§ **WHAT IS EXPECTED**
The expected output is a verbatim reprint of the lines from the beginning of the data that follows through the line that contains "def pvDomInt (n".

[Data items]
-- pv_equiv track=rewrite | github.com/JoSuhun/TIL | baekjoon/14696.py | findCard
-- ===== SOURCE A (Python) =====
-- def findCard(arr1, arr2):
--     for i in range(4, 0, -1):
--         if arr1.count(i) > arr2.count(i):
--             winner = 'A'
--             break
--         elif arr1.count(i) < arr2.count(i):
--             winner = 'B'
--             break
--     if arr1 == arr2:
--         winner = 'D'
--     return winner
-- ===== SOURCE B (Python) =====
-- def findCard(arr1, arr2):
--     # Encode each hand as one integer in a base exceeding any possible count:
--     # digit for value v (1..4) at position v-1.  Comparing the two encodings is
--     # exactly the highest-value-first count comparison.
--     base = len(arr1) + len(arr2) + 1
--     s1 = sum(base ** (x - 1) for x in arr1 if 1 <= x <= 4)
--     s2 = sum(base ** (x - 1) for x in arr2 if 1 <= x <= 4)
--     if s1 > s2:
--         return 'A'
--     if s1 < s2:
--         return 'B'
--     return 'D'
-- ===== Notes on version B (the rewrite author's own statement) =====
-- stated objective: alternative
-- what changed: B replaces A's descending loop of repeated .count scans by a positional numeral encoding: each hand is folded in one pass into a single integer (digit for card value v at base-power v-1, base > any count), and the winner is decided by comparing the two integers.
-- outside the precondition, e.g. on findCard([1, 2], [2, 1]): A raises UnboundLocalError, B returns 'D'
-- crash fix: When all counts of 4,3,2,1 are equal but the lists are not element-wise equal, A raises UnboundLocalError ('winner' never assigned) while B returns 'D' (equal encodings mean a draw). — e.g. on findCard([1, 2], [2, 1]): A raises UnboundLocalError, B returns "D"
import Mathlib
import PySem

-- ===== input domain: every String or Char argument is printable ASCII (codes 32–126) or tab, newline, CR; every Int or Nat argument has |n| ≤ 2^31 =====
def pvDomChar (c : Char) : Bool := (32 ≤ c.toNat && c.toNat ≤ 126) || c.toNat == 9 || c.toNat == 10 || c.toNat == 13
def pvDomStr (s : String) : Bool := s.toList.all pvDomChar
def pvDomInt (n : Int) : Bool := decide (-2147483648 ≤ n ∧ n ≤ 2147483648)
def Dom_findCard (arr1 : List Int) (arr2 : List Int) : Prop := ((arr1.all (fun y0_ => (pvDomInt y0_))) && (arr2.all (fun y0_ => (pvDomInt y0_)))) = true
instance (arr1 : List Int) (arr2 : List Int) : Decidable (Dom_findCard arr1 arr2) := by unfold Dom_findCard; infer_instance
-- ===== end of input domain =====

-- B replaces A's descending loop of repeated .count scans by a positional numeral encoding:
-- one fold turns each hand into a single integer, and one integer comparison decides the winner
-- (objective: alternative, same asymptotic cost). Where A raises UnboundLocalError (all counts
-- tie but the lists differ), B returns "D"; those inputs are outside Pre_ and documented in Raises_.

-- ===== PORT A =====
-- the for-loop with break: first i in range(4,0,-1) with differing counts decides 'A'/'B'; none = fell through
def findCardLoop (arr1 : List Int) (arr2 : List Int) : List Int → Option String
  | [] => none
  | i :: rest =>
    if PySem.List.count arr1 i > PySem.List.count arr2 i then some "A"
    else if PySem.List.count arr1 i < PySem.List.count arr2 i then some "B"
    else findCardLoop arr1 arr2 rest

def findCard (arr1 : List Int) (arr2 : List Int) : String :=
  let w := findCardLoop arr1 arr2 (PySem.List.pyRange 4 0 (-1))
  -- the post-loop `if arr1 == arr2: winner = 'D'` reassignment
  let w' := if arr1 = arr2 then some "D" else w
  -- `none` here is Python's UnboundLocalError; such inputs are excluded by Pre_findCard
  w'.getD ""

-- ===== PORT B =====
-- sum(base**(x-1) for x in arr if 1<=x<=4); the guard guarantees x-1 ≥ 0, so '.toNat' on the
-- exponent is exact for Python's '**' here
def encodeCards (base : Int) (arr : List Int) : Int :=
  arr.foldl (fun acc x => if 1 ≤ x ∧ x ≤ 4 then acc + base ^ (x - 1).toNat else acc) 0

def findCard_alt (arr1 : List Int) (arr2 : List Int) : String :=
  let base : Int := (arr1.length : Int) + (arr2.length : Int) + 1
  let s1 := encodeCards base arr1
  let s2 := encodeCards base arr2
  if s1 > s2 then "A"
  else if s1 < s2 then "B"
  else "D"

-- ===== PRECONDITION & SPEC =====
-- Pre_ excludes exactly the inputs on which A raises UnboundLocalError: every count of 4,3,2,1 ties yet the lists differ.
def Pre_findCard (arr1 : List Int) (arr2 : List Int) : Prop :=
  arr1 = arr2 ∨ arr1.count 4 ≠ arr2.count 4 ∨ arr1.count 3 ≠ arr2.count 3 ∨
    arr1.count 2 ≠ arr2.count 2 ∨ arr1.count 1 ≠ arr2.count 1
instance (arr1 : List Int) (arr2 : List Int) : Decidable (Pre_findCard arr1 arr2) := by unfold Pre_findCard; infer_instance

def pvWitness_findCard : List Int × List Int := ([4, 1], [1, 1])

-- On inputs where every count of 4,3,2,1 ties but the lists are not equal, A raises UnboundLocalError; B returns "D".
def Raises_findCard (arr1 : List Int) (arr2 : List Int) : Prop :=
  arr1 ≠ arr2 ∧ arr1.count 4 = arr2.count 4 ∧ arr1.count 3 = arr2.count 3 ∧
    arr1.count 2 = arr2.count 2 ∧ arr1.count 1 = arr2.count 1
instance (arr1 : List Int) (arr2 : List Int) : Decidable (Raises_findCard arr1 arr2) := by unfold Raises_findCard; infer_instance

def pvRaiseWitness_findCard : List Int × List Int := ([1, 2], [2, 1])
def pvRaiseWitnessOut_findCard : String := "D"

def Spec_findCard (arr1 : List Int) (arr2 : List Int) (out : String) : Prop := out = findCard_alt arr1 arr2
instance (arr1 : List Int) (arr2 : List Int) (out : String) : Decidable (Spec_findCard arr1 arr2 out) := by unfold Spec_findCard; infer_instance

-- ===== CLAIM (what is proved, stated in full; the proofs are below) =====
def Claim_equal_findCard : Prop := ∀ (arr1 : List Int) (arr2 : List Int), Dom_findCard arr1 arr2 → Pre_findCard arr1 arr2 → Spec_findCard arr1 arr2 (findCard arr1 arr2)

def Claim_raises_findCard : Prop := (∀ (arr1 : List Int) (arr2 : List Int), Dom_findCard arr1 arr2 → Raises_findCard arr1 arr2 → ¬ Pre_findCard arr1 arr2) ∧ (Dom_findCard (pvRaiseWitness_findCard.1) (pvRaiseWitness_findCard.2) ∧ Raises_findCard (pvRaiseWitness_findCard.1) (pvRaiseWitness_findCard.2) ∧ findCard_alt (pvRaiseWitness_findCard.1) (pvRaiseWitness_findCard.2) = pvRaiseWitnessOut_findCard)

-- ===== LEMMAS AND PROOFS =====

-- A's loop over the concrete range, in terms of List.count
theorem a_eval (arr1 arr2 : List Int) :
    findCard arr1 arr2 =
      (if arr1 = arr2 then some "D"
       else if arr2.count 4 < arr1.count 4 then some "A"
       else if arr1.count 4 < arr2.count 4 then some "B"
       else if arr2.count 3 < arr1.count 3 then some "A"
       else if arr1.count 3 < arr2.count 3 then some "B"
       else if arr2.count 2 < arr1.count 2 then some "A"
       else if arr1.count 2 < arr2.count 2 then some "B"
       else if arr2.count 1 < arr1.count 1 then some "A"
       else if arr1.count 1 < arr2.count 1 then some "B"
       else none).getD "" := by
  have hr : PySem.List.pyRange 4 0 (-1) = [4, 3, 2, 1] := by decide
  unfold findCard
  rw [hr]
  simp only [findCardLoop, PySem.List.count_eq, gt_iff_lt]

-- the encoding equals the base-b numeral with the four counts as digits
theorem encode_go (b : Int) : ∀ (arr : List Int) (acc : Int),
    arr.foldl (fun acc x => if 1 ≤ x ∧ x ≤ 4 then acc + b ^ (x - 1).toNat else acc) acc =
      acc + (arr.count 1 : Int) + (arr.count 2 : Int) * b +
        (arr.count 3 : Int) * b ^ 2 + (arr.count 4 : Int) * b ^ 3
  | [], acc => by simp
  | x :: tl, acc => by
    simp only [List.foldl_cons, encode_go b tl, List.count_cons]
    by_cases h : 1 ≤ x ∧ x ≤ 4
    · have hx : x = 1 ∨ x = 2 ∨ x = 3 ∨ x = 4 := by omega
      rcases hx with h1 | h1 | h1 | h1 <;> subst h1 <;>
        simp <;> ring
    · have h1 : x ≠ 1 := by omega
      have h2 : x ≠ 2 := by omega
      have h3 : x ≠ 3 := by omega
      have h4 : x ≠ 4 := by omega
      simp [h, h1, h2, h3, h4]

theorem encode_eq (b : Int) (arr : List Int) :
    encodeCards b arr = (arr.count 1 : Int) + (arr.count 2 : Int) * b +
      (arr.count 3 : Int) * b ^ 2 + (arr.count 4 : Int) * b ^ 3 := by
  unfold encodeCards
  rw [encode_go]
  ring

-- a 3-digit base-b numeral with digits < b is below b^3
theorem small3 (b a1 a2 a3 : Int) (h1 : 0 ≤ a1) (h1' : a1 < b) (_h2 : 0 ≤ a2) (h2' : a2 < b)
    (_h3 : 0 ≤ a3) (h3' : a3 < b) : a1 + a2 * b + a3 * b ^ 2 < b ^ 3 := by
  nlinarith [mul_nonneg (show (0:Int) ≤ b - 1 - a2 by omega) (show (0:Int) ≤ b by omega),
    mul_nonneg (show (0:Int) ≤ b - 1 - a3 by omega) (mul_nonneg (show (0:Int) ≤ b by omega) (show (0:Int) ≤ b by omega))]

-- lexicographically-smaller digit vectors encode to smaller numerals
theorem lexlt_enc (b a1 a2 a3 a4 b1 b2 b3 b4 : Int)
    (ha1 : 0 ≤ a1) (ha1' : a1 < b) (ha2 : 0 ≤ a2) (ha2' : a2 < b)
    (ha3 : 0 ≤ a3) (ha3' : a3 < b)
    (hb1 : 0 ≤ b1) (_hb1' : b1 < b) (hb2 : 0 ≤ b2) (hb2' : b2 < b)
    (hb3 : 0 ≤ b3) (hb3' : b3 < b)
    (hlex : a4 < b4 ∨ (a4 = b4 ∧ (a3 < b3 ∨ (a3 = b3 ∧ (a2 < b2 ∨ (a2 = b2 ∧ a1 < b1)))))) :
    a1 + a2 * b + a3 * b ^ 2 + a4 * b ^ 3 < b1 + b2 * b + b3 * b ^ 2 + b4 * b ^ 3 := by
  have hb : 0 < b := by omega
  rcases hlex with h4 | ⟨h4, hrest⟩
  · have hs := small3 b a1 a2 a3 ha1 ha1' ha2 ha2' ha3 ha3'
    have hstep : (a4 + 1) * b ^ 3 ≤ b4 * b ^ 3 :=
      mul_le_mul_of_nonneg_right (by omega) (by positivity)
    nlinarith [mul_nonneg hb2 hb.le, mul_nonneg hb3 (sq_nonneg b)]
  · subst h4
    have : a1 + a2 * b + a3 * b ^ 2 < b1 + b2 * b + b3 * b ^ 2 := by
      rcases hrest with h3 | ⟨h3, hrest⟩
      · have hs2 : a1 + a2 * b < b ^ 2 := by nlinarith [mul_nonneg (show (0:Int) ≤ b - 1 - a2 by omega) hb.le]
        have hstep : (a3 + 1) * b ^ 2 ≤ b3 * b ^ 2 :=
          mul_le_mul_of_nonneg_right (by omega) (by positivity)
        nlinarith [mul_nonneg hb2 hb.le]
      · subst h3
        rcases hrest with h2 | ⟨h2, h1⟩
        · have hstep : (a2 + 1) * b ≤ b2 * b := mul_le_mul_of_nonneg_right (by omega) hb.le
          nlinarith
        · subst h2; linarith
    linarith
  

-- count-vector lex-order transfers to the encodings
theorem enc_lt (b : Int) (l1 l2 : List Int)
    (h1 : ∀ i : Int, (l1.count i : Int) < b) (h2 : ∀ i : Int, (l2.count i : Int) < b)
    (hlex : l1.count 4 < l2.count 4 ∨ (l1.count 4 = l2.count 4 ∧
      (l1.count 3 < l2.count 3 ∨ (l1.count 3 = l2.count 3 ∧
        (l1.count 2 < l2.count 2 ∨ (l1.count 2 = l2.count 2 ∧ l1.count 1 < l2.count 1)))))) :
    encodeCards b l1 < encodeCards b l2 := by
  rw [encode_eq, encode_eq]
  refine lexlt_enc b _ _ _ _ _ _ _ _
    (Int.natCast_nonneg _) (h1 1) (Int.natCast_nonneg _) (h1 2) (Int.natCast_nonneg _) (h1 3)
    (Int.natCast_nonneg _) (h2 1) (Int.natCast_nonneg _) (h2 2) (Int.natCast_nonneg _) (h2 3) ?_
  rcases hlex with h | ⟨e4, h | ⟨e3, h | ⟨e2, h⟩⟩⟩
  · exact Or.inl (by exact_mod_cast h)
  · exact Or.inr ⟨by exact_mod_cast e4, Or.inl (by exact_mod_cast h)⟩
  · exact Or.inr ⟨by exact_mod_cast e4, Or.inr ⟨by exact_mod_cast e3, Or.inl (by exact_mod_cast h)⟩⟩
  · exact Or.inr ⟨by exact_mod_cast e4, Or.inr ⟨by exact_mod_cast e3, Or.inr ⟨by exact_mod_cast e2, by exact_mod_cast h⟩⟩⟩

theorem findCard_spec' (arr1 arr2 : List Int) (h : Pre_findCard arr1 arr2) :
    findCard arr1 arr2 = findCard_alt arr1 arr2 := by
  set b : Int := (arr1.length : Int) + (arr2.length : Int) + 1 with hb
  have halt : findCard_alt arr1 arr2 =
      (if encodeCards b arr1 > encodeCards b arr2 then "A"
       else if encodeCards b arr1 < encodeCards b arr2 then "B" else "D") := rfl
  rw [a_eval, halt]
  have d1 : ∀ i : Int, (arr1.count i : Int) < b := by
    intro i; have := List.count_le_length (l := arr1) (a := i); simp only [hb]; omega
  have d2 : ∀ i : Int, (arr2.count i : Int) < b := by
    intro i; have := List.count_le_length (l := arr2) (a := i); simp only [hb]; omega
  by_cases he : arr1 = arr2
  · subst he; simp
  · rw [if_neg he]
    rcases Nat.lt_trichotomy (arr2.count 4) (arr1.count 4) with h4 | h4 | h4
    · rw [if_pos h4, if_pos (enc_lt b arr2 arr1 d2 d1 (Or.inl h4))]
      rfl
    · rcases Nat.lt_trichotomy (arr2.count 3) (arr1.count 3) with h3 | h3 | h3
      · rw [if_neg (by omega), if_neg (by omega), if_pos h3,
          if_pos (enc_lt b arr2 arr1 d2 d1 (Or.inr ⟨h4, Or.inl h3⟩))]
        rfl
      · rcases Nat.lt_trichotomy (arr2.count 2) (arr1.count 2) with h2 | h2 | h2
        · rw [if_neg (by omega), if_neg (by omega), if_neg (by omega), if_neg (by omega), if_pos h2,
            if_pos (enc_lt b arr2 arr1 d2 d1 (Or.inr ⟨h4, Or.inr ⟨h3, Or.inl h2⟩⟩))]
          rfl
        · rcases Nat.lt_trichotomy (arr2.count 1) (arr1.count 1) with h1 | h1 | h1
          · rw [if_neg (by omega), if_neg (by omega), if_neg (by omega), if_neg (by omega),
              if_neg (by omega), if_neg (by omega), if_pos h1,
              if_pos (enc_lt b arr2 arr1 d2 d1 (Or.inr ⟨h4, Or.inr ⟨h3, Or.inr ⟨h2, h1⟩⟩⟩))]
            rfl
          · -- all counts equal yet lists differ: excluded by Pre_
            rcases h with h | h | h | h | h
            · exact absurd h he
            all_goals omega
          · have hlt := enc_lt b arr1 arr2 d1 d2
              (Or.inr ⟨h4.symm, Or.inr ⟨h3.symm, Or.inr ⟨h2.symm, h1⟩⟩⟩)
            rw [if_neg (by omega), if_neg (by omega), if_neg (by omega), if_neg (by omega),
              if_neg (by omega), if_neg (by omega), if_neg (by omega), if_pos h1,
              if_neg (by omega), if_pos hlt]
            rfl
        · have hlt := enc_lt b arr1 arr2 d1 d2 (Or.inr ⟨h4.symm, Or.inr ⟨h3.symm, Or.inl h2⟩⟩)
          rw [if_neg (by omega), if_neg (by omega), if_neg (by omega), if_neg (by omega),
            if_neg (by omega), if_pos h2, if_neg (by omega), if_pos hlt]
          rfl
      · have hlt := enc_lt b arr1 arr2 d1 d2 (Or.inr ⟨h4.symm, Or.inl h3⟩)
        rw [if_neg (by omega), if_neg (by omega), if_neg (by omega), if_pos h3,
          if_neg (by omega), if_pos hlt]
        rfl
    · have hlt := enc_lt b arr1 arr2 d1 d2 (Or.inl h4)
      rw [if_neg (by omega), if_pos h4, if_neg (by omega), if_pos hlt]
      rfl

-- ===== VERDICT (by name: the statement is the Claim_ definition above) =====
theorem findCard_spec : Claim_equal_findCard := by
  intro arr1 arr2 _ hpre
  exact findCard_spec' arr1 arr2 hpre

theorem findCard_raises : Claim_raises_findCard := by
  unfold Claim_raises_findCard
  constructor
  · intro arr1 arr2 _ hr hpre
    rcases hr with ⟨hne, h4, h3, h2, h1⟩
    rcases hpre with h | h | h | h | h <;> simp_all
  · exact ⟨by decide, by decide, by decide⟩

-- self-check: the recorded witness really lies in the raise region (a direct consequence of findCard_raises)
theorem pvRaiseWitness_findCard_ok :
    Raises_findCard (pvRaiseWitness_findCard.1) (pvRaiseWitness_findCard.2) :=
  findCard_raises.2.2.1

§ **ANSWER SECTION**
-- pv_equiv track=rewrite | github.com/JoSuhun/TIL | baekjoon/14696.py | findCard
-- ===== SOURCE A (Python) =====
-- def findCard(arr1, arr2):
--     for i in range(4, 0, -1):
--         if arr1.count(i) > arr2.count(i):
--             winner = 'A'
--             break
--         elif arr1.count(i) < arr2.count(i):
--             winner = 'B'
--             break
--     if arr1 == arr2:
--         winner = 'D'
--     return winner
-- ===== SOURCE B (Python) =====
-- def findCard(arr1, arr2):
--     # Encode each hand as one integer in a base exceeding any possible count:
--     # digit for value v (1..4) at position v-1.  Comparing the two encodings is
--     # exactly the highest-value-first count comparison.
--     base = len(arr1) + len(arr2) + 1
--     s1 = sum(base ** (x - 1) for x in arr1 if 1 <= x <= 4)
--     s2 = sum(base ** (x - 1) for x in arr2 if 1 <= x <= 4)
--     if s1 > s2:
--         return 'A'
--     if s1 < s2:
--         return 'B'
--     return 'D'
-- ===== Notes on version B (the rewrite author's own statement) =====
-- stated objective: alternative
-- what changed: B replaces A's descending loop of repeated .count scans by a positional numeral encoding: each hand is folded in one pass into a single integer (digit for card value v at base-power v-1, base > any count), and the winner is decided by comparing the two integers.
-- outside the precondition, e.g. on findCard([1, 2], [2, 1]): A raises UnboundLocalError, B returns 'D'
-- crash fix: When all counts of 4,3,2,1 are equal but the lists are not element-wise equal, A raises UnboundLocalError ('winner' never assigned) while B returns 'D' (equal encodings mean a draw). — e.g. on findCard([1, 2], [2, 1]): A raises UnboundLocalError, B returns "D"
import Mathlib
import PySem

-- ===== input domain: every String or Char argument is printable ASCII (codes 32–126) or tab, newline, CR; every Int or Nat argument has |n| ≤ 2^31 =====
def pvDomChar (c : Char) : Bool := (32 ≤ c.toNat && c.toNat ≤ 126) || c.toNat == 9 || c.toNat == 10 || c.toNat == 13
def pvDomStr (s : String) : Bool := s.toList.all pvDomChar
def pvDomInt (n : Int) : Bool := decide (-2147483648 ≤ n ∧ n ≤ 2147483648)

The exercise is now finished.